Subway is thinking outside of the box to reach fans and connect with them on more creative, albeit outrageous, levels. This name change might take the cake, err, sub.

PR pros, you might not be asking your stakeholders to change their name anytime soon, but consider a unique enough campaign. Or a promotion that really wows or an idea that is wild enough to be talked about for years. Figure out what rings true to your audience — and what will capture headlines in the process.


Editor’s Top Picks:

  • The X (formerly known as Twitter) account of Ye (formerly known as Kanye West) was reinstated  Saturday. Twitter gave Ye the boot last December after he shared a Nazi swastika image inside of the Star of David and made inappropriate comments toward Jewish people.
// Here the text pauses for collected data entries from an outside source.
-- loop body of A's env-present loop; state = (ret_max, ret_max_env, max_contents, max_len)
def pvStepEnv (e : List String) (st : Option (List (List String)) × Option String × Int × Int)
    (ip : Int × List (List String)) : Option (List (List String)) × Option String × Int × Int :=
  if ip.2 = [] then st
  else
    let c : Int := PySem.Set.len (pvContentsA ip.2)
    if st.2.2.1 < c then
      (some ip.2, some ((PySem.List.pyGet? e ip.1).getD ""), c, (ip.2.length : Int))
    else if c = st.2.2.1 then
      if st.2.2.2 < (ip.2.length : Int) then
        (some ip.2, some ((PySem.List.pyGet? e ip.1).getD ""), c, (ip.2.length : Int))
      else st
    else st

-- loop body of A's env-absent loop; state = (ret_max, max_contents, max_len)
def pvStepNoEnv (st : Option (List (List String)) × Int × Int)
    (ip : Int × List (List String)) : Option (List (List String)) × Int × Int :=
  if ip.2 = [] then st
  else
    let c : Int := PySem.Set.len (pvContentsA ip.2)
    if st.2.1 < c then (some ip.2, c, (ip.2.length : Int))
    else if c = st.2.1 then
      if st.2.2 < (ip.2.length : Int) then (some ip.2, c, (ip.2.length : Int)) else st
    else st

def GetMaxContentLCS (generated_lcs : List (List (List String))) (generated_env : Option (List String)) :
    Option (List (List String)) × Option String :=
  if generated_lcs = [] then (none, none)
  else
    match generated_env with
    | some e =>
        let st := (PySem.List.enumerate generated_lcs).foldl (pvStepEnv e) (none, none, -1, -1)
        (st.1, st.2.1)
    | none =>
        let st := (PySem.List.enumerate generated_lcs).foldl pvStepNoEnv (none, -1, -1)
        (st.1, none)

-- ===== PORT B =====
-- len({m[1] for m in p})
def pvKeyB (p : List (List String)) : Int := PySem.Set.len (PySem.Set.ofList (p.map pvMsg1))
-- pv_equiv track=rewrite | github.com/claudioborja/biblioteca | demo_visits.py | build_ip_pool
-- ===== SOURCE A (Python) =====
-- def build_ip_pool(size: int) -> list[str]:
--     # Rango de documentacion TEST-NET-3 (RFC 5737), util para demo.
--     # Se generan IPs unicas para simular visitantes distintos.
--     ips: list[str] = []
--     base_a, base_b, base_c = 203, 0, 113
--     host = 1
--     while len(ips) < size:
--         ips.append(f"{base_a}.{base_b}.{base_c}.{host}")
--         host += 1
--         if host > 254:
--             host = 1
--             base_b = (base_b + 1) % 255
--     return ips
-- ===== SOURCE B (Python) =====
-- def build_ip_pool(size: int) -> list[str]:
--     # TEST-NET-3 demo IPs, closed form: no mutable host/base_b state.
--     return [f"203.{(i // 254) % 255}.113.{i % 254 + 1}" for i in range(size)]
-- ===== Notes on version B (the rewrite author's own statement) =====
-- stated objective: simpler
-- what changed: Replaces A's while-loop with mutable host/base_b accumulators and a carry/reset branch by a single comprehension computing each octet in closed form from the index ((i//254)%255 and i%254+1).
import Mathlib
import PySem

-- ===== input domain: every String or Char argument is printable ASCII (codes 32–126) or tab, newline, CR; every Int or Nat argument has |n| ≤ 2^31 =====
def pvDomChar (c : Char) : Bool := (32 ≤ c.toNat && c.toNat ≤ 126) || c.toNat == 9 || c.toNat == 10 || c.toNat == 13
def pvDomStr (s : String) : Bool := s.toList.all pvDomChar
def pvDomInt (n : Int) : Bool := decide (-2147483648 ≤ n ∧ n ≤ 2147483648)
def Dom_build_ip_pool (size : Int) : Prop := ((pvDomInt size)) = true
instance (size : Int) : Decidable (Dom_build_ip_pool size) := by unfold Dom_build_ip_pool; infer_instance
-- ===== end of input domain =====

-- B replaces A's mutable host/base_b accumulators and carry/reset branch by a closed-form
-- comprehension over range(size); objective: simpler.

-- ===== PORT A =====
-- A's while-loop with its full mutable state (base_a, base_b, base_c, host)
def pvLoopA (size : Int) (ips : List String) (base_a base_b base_c host : Int) : List String :=
  if (ips.length : Int) < size then
    if host + 1 > 254 then
      pvLoopA size
        (ips ++ [PySem.Int.toStr base_a ++ "." ++ PySem.Int.toStr base_b ++ "." ++
                 PySem.Int.toStr base_c ++ "." ++ PySem.Int.toStr host])
        base_a (PySem.Int.mod (base_b + 1) 255) base_c 1
    else
      pvLoopA size
        (ips ++ [PySem.Int.toStr base_a ++ "." ++ PySem.Int.toStr base_b ++ "." ++
                 PySem.Int.toStr base_c ++ "." ++ PySem.Int.toStr host])
        base_a base_b base_c (host + 1)
  else ips
termination_by (size - ips.length).toNat
decreasing_by all_goals (simp [List.length_append]; omega)

def build_ip_pool (size : Int) : List String :=
  pvLoopA size [] 203 0 113 1

-- ===== PORT B =====
def build_ip_pool_alt (size : Int) : List String :=
  (PySem.List.pyRange 0 size 1).map (fun i =>
    "203." ++ PySem.Int.toStr (PySem.Int.mod (PySem.Int.floordiv i 254) 255) ++
    ".113." ++ PySem.Int.toStr (PySem.Int.mod i 254 + 1))

-- ===== PRECONDITION & SPEC =====
def Spec_build_ip_pool (size : Int) (out : List String) : Prop := out = build_ip_pool_alt size
instance (size : Int) (out : List String) : Decidable (Spec_build_ip_pool size out) := by unfold Spec_build_ip_pool; infer_instance

-- ===== CLAIM (what is proved, stated in full; the proofs are below) =====
def Claim_equal_build_ip_pool : Prop := ∀ (size : Int), Dom_build_ip_pool size → Spec_build_ip_pool size (build_ip_pool size)

-- ===== LEMMAS AND PROOFS =====

-- the element B emits at index i
def pvElem (i : Int) : String :=
  "203." ++ PySem.Int.toStr (PySem.Int.mod (PySem.Int.floordiv i 254) 255) ++
  ".113." ++ PySem.Int.toStr (PySem.Int.mod i 254 + 1)

lemma pvString_shape (s1 s2 : String) :
    PySem.Int.toStr 203 ++ "." ++ s1 ++ "." ++ PySem.Int.toStr 113 ++ "." ++ s2
      = "203." ++ s1 ++ ".113." ++ s2 := by
  have h203 : PySem.Int.toStr 203 ++ "." = "203." := by decide
  have h113 : "." ++ PySem.Int.toStr 113 ++ "." = ".113." := by decide
  calc PySem.Int.toStr 203 ++ "." ++ s1 ++ "." ++ PySem.Int.toStr 113 ++ "." ++ s2
      = (PySem.Int.toStr 203 ++ ".") ++ s1 ++ ("." ++ PySem.Int.toStr 113 ++ ".") ++ s2 := by
        simp [String.append_assoc]
    _ = "203." ++ s1 ++ ".113." ++ s2 := by rw [h203, h113]

-- the string A appends when ips.length = k equals B's element at index k
lemma pvElem_eq (k : Int) (hk : 0 ≤ k) :
    PySem.Int.toStr 203 ++ "." ++ PySem.Int.toStr ((k / 254) % 255) ++ "." ++
      PySem.Int.toStr 113 ++ "." ++ PySem.Int.toStr (k % 254 + 1) = pvElem k := by
  unfold pvElem
  rw [PySem.Int.floordiv_eq_ediv_of_pos (by norm_num : (0:Int) < 254),
      PySem.Int.mod_eq_emod_of_pos (by norm_num : (0:Int) < 255),
      PySem.Int.mod_eq_emod_of_pos (by norm_num : (0:Int) < 254),
      pvString_shape]

-- loop invariant: with the state A holds after ips.length appends, the loop returns
-- ips followed by B's elements for the remaining indices
lemma pvLoopA_inv : ∀ (n : Nat) (size : Int) (ips : List String),
    (size - ips.length).toNat = n →
    pvLoopA size ips 203 (((ips.length : Int) / 254) % 255) 113 ((ips.length : Int) % 254 + 1)
      = ips ++ (PySem.List.pyRange (ips.length : Int) size 1).map pvElem := by
  intro n
  induction n with
  | zero =>
    intro size ips h
    rw [pvLoopA, PySem.List.pyRange_one_eq_nil (by omega)]
    simp [show ¬ ((ips.length : Int) < size) by omega]
  | succ m ih =>
    intro size ips h
    set k : Int := (ips.length : Int) with hk
    have hk0 : 0 ≤ k := Int.natCast_nonneg _
    have hlt : k < size := by omega
    have hrange : PySem.List.pyRange k size 1 = k :: PySem.List.pyRange (k+1) size 1 :=
      PySem.List.pyRange_one_cons hlt
    have helem := pvElem_eq k hk0
    rw [pvLoopA, if_pos hlt, helem]
    have ih' := ih size (ips ++ [pvElem k]) (by simp [hk]; omega)
    rw [show (((ips ++ [pvElem k]).length : Int)) = k + 1 by simp [hk]] at ih'
    by_cases hhost : k % 254 + 1 + 1 > 254
    · have h253 : k % 254 = 253 := by omega
      rw [if_pos hhost]
      rw [show ((k+1) / 254 % 255) = PySem.Int.mod (k / 254 % 255 + 1) 255 by
            rw [PySem.Int.mod_eq_emod_of_pos (by norm_num : (0:Int) < 255)]; omega,
          show ((k+1) % 254 + 1) = 1 by omega] at ih'
      rw [ih', hrange]
      simp
    · rw [if_neg hhost]
      rw [show ((k+1) / 254 % 255) = k / 254 % 255 by omega,
          show ((k+1) % 254 + 1) = k % 254 + 1 + 1 by omega] at ih'
      rw [ih', hrange]
      simp

-- ===== VERDICT (by name: the statement is the Claim_ definition above) =====
theorem build_ip_pool_spec : Claim_equal_build_ip_pool := by
  intro size _
  show build_ip_pool size = build_ip_pool_alt size
  have halt : build_ip_pool_alt size = (PySem.List.pyRange 0 size 1).map pvElem := rfl
  have h := pvLoopA_inv (size - ([] : List String).length).toNat size [] rfl
  norm_num at h
  rw [build_ip_pool, halt]
  exact h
Ye reportedly agreed to not post antisemitic content or anything else deemed hateful, The Wall Street Journal reported.  Ye won’t earn money off of his account and advertisements won’t be placed near his posts. The re-instatement of Ye might be another nail in the coffin for the troubled  X.
  • For the first time publicly, President Joe Biden gave a statement regarding his 4-year-old granddaughter, Navy Joan Roberts, Hunter Biden’s daughter, shortly after a paternity suit was settled and the younger Biden agreed to pay child support.  President Biden had been under fire for not acknowledging the child as one of his grandchildren. “This is not a political issue, it’s a family matter. Jill and I only want what is best for all of our grandchildren, including Navy,” President Biden told People magazine. It’s the latest in a difficult string of personal events for Hunter that his father has had to address both as a dad and a president — a difficult line to walk.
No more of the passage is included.